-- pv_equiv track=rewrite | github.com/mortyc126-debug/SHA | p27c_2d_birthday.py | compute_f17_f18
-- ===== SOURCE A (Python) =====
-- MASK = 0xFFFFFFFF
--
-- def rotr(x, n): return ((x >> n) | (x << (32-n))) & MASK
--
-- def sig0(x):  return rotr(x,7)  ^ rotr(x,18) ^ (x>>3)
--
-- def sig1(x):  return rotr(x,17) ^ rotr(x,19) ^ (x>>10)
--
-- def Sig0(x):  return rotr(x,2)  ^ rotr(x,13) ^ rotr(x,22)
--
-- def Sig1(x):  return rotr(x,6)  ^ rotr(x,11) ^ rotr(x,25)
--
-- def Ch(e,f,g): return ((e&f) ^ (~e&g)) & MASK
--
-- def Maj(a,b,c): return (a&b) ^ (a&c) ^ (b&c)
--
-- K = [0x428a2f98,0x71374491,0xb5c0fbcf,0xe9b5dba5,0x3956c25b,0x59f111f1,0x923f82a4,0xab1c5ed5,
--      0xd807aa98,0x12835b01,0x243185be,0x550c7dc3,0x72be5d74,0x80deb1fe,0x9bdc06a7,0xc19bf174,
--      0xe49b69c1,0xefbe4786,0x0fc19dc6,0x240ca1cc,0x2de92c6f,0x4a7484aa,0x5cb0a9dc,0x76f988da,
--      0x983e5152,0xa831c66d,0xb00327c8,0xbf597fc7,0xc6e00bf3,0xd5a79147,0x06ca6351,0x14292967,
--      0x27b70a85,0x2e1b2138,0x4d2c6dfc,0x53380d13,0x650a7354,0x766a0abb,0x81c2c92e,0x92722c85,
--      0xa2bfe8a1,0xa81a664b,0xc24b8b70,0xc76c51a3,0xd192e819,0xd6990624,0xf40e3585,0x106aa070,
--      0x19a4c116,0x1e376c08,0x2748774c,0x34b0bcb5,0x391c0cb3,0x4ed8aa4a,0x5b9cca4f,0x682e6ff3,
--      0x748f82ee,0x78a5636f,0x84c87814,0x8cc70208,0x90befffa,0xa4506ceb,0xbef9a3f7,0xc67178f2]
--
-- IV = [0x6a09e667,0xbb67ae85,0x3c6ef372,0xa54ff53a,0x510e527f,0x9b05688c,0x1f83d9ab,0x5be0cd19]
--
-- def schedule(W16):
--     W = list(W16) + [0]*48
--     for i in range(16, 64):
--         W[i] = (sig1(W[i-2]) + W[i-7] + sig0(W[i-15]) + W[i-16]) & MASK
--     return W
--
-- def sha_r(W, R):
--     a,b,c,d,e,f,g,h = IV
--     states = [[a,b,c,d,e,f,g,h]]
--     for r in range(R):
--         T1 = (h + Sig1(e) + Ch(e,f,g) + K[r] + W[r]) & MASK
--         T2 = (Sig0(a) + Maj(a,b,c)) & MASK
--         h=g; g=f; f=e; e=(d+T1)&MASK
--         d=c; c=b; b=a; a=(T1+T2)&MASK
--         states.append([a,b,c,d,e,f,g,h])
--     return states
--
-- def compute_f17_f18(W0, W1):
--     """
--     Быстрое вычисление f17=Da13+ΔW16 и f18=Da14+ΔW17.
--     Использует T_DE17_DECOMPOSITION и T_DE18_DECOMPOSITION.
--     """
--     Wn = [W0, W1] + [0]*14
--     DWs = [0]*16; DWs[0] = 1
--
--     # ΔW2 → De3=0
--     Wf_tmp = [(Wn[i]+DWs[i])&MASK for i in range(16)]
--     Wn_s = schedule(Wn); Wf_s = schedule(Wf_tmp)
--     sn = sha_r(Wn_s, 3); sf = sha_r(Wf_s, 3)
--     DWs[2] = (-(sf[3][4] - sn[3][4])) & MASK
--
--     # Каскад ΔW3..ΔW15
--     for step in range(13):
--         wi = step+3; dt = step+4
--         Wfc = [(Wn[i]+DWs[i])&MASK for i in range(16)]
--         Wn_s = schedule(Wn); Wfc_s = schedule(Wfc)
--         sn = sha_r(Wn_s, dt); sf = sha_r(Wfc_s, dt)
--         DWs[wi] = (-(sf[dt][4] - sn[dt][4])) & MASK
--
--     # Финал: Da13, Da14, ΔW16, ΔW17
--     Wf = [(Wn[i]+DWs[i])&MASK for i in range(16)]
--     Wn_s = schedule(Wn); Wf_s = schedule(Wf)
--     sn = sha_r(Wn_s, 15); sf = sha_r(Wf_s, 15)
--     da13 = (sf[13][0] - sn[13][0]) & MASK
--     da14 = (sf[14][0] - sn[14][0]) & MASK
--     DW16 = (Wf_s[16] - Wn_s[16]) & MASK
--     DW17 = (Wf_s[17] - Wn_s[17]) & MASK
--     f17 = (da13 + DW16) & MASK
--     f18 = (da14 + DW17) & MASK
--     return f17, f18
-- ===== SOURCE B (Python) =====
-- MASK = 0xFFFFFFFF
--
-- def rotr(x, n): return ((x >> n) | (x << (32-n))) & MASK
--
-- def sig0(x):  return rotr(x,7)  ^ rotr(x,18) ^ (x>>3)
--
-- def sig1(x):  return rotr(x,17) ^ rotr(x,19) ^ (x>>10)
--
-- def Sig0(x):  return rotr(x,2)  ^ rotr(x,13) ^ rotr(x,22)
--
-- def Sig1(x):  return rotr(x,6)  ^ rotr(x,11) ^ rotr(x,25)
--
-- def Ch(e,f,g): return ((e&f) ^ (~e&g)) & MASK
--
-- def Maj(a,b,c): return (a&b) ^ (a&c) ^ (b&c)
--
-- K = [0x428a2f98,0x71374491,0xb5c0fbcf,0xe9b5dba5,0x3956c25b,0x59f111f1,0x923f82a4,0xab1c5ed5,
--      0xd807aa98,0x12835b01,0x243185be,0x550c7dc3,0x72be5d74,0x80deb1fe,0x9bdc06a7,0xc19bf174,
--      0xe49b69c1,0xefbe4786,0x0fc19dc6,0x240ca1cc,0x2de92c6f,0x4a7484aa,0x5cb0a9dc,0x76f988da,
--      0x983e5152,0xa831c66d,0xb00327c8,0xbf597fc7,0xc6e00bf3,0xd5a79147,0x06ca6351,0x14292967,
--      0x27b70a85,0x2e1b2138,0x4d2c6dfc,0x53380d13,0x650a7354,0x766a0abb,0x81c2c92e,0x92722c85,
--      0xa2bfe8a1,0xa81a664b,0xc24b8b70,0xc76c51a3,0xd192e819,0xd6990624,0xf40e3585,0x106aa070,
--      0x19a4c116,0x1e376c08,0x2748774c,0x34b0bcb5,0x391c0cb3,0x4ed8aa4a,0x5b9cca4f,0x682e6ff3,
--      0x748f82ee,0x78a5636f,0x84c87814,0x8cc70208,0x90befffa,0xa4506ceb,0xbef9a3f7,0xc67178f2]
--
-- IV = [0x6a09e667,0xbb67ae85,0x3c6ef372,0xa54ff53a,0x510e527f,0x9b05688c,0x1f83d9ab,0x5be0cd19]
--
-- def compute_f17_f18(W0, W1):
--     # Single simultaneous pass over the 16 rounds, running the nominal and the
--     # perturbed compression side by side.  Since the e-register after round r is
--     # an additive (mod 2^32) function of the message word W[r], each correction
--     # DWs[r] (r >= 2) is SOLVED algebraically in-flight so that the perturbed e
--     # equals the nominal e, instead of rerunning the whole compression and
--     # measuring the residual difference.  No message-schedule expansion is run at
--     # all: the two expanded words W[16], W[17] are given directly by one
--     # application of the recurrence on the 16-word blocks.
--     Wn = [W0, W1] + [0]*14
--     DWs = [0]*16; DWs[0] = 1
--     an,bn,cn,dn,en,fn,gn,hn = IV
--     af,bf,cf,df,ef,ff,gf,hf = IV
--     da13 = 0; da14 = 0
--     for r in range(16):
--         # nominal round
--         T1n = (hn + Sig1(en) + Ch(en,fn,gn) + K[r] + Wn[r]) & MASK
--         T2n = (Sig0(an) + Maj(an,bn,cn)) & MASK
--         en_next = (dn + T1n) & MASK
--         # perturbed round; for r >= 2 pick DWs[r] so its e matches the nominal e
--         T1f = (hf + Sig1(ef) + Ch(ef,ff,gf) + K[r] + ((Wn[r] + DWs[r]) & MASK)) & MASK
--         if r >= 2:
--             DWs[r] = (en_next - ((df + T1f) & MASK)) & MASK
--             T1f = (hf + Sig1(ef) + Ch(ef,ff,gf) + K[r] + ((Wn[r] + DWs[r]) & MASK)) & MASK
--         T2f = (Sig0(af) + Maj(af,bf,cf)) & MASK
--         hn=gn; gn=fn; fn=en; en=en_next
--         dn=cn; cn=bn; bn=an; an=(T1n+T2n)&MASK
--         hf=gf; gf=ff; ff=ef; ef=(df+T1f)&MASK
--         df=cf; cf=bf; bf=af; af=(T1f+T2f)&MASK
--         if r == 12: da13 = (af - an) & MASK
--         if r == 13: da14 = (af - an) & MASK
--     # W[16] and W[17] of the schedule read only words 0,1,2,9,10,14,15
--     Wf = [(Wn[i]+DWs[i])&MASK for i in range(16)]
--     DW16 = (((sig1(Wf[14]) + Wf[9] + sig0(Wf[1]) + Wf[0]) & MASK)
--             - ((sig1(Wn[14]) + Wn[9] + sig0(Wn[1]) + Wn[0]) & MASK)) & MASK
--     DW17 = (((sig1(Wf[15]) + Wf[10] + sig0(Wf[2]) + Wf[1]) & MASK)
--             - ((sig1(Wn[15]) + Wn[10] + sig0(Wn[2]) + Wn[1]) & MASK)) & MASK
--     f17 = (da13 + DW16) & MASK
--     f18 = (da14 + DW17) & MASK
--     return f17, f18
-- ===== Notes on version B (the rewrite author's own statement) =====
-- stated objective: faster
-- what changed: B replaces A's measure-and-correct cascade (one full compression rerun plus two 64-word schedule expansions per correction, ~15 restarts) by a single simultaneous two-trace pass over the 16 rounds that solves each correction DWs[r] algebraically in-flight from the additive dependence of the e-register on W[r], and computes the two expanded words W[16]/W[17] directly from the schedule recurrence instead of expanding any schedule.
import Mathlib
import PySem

> Instructions for the task: Among the lines of the listing above, which ones contain the word "step"? Show them.

> Answer to this problem:
--     for step in range(13):
--         wi = step+3; dt = step+4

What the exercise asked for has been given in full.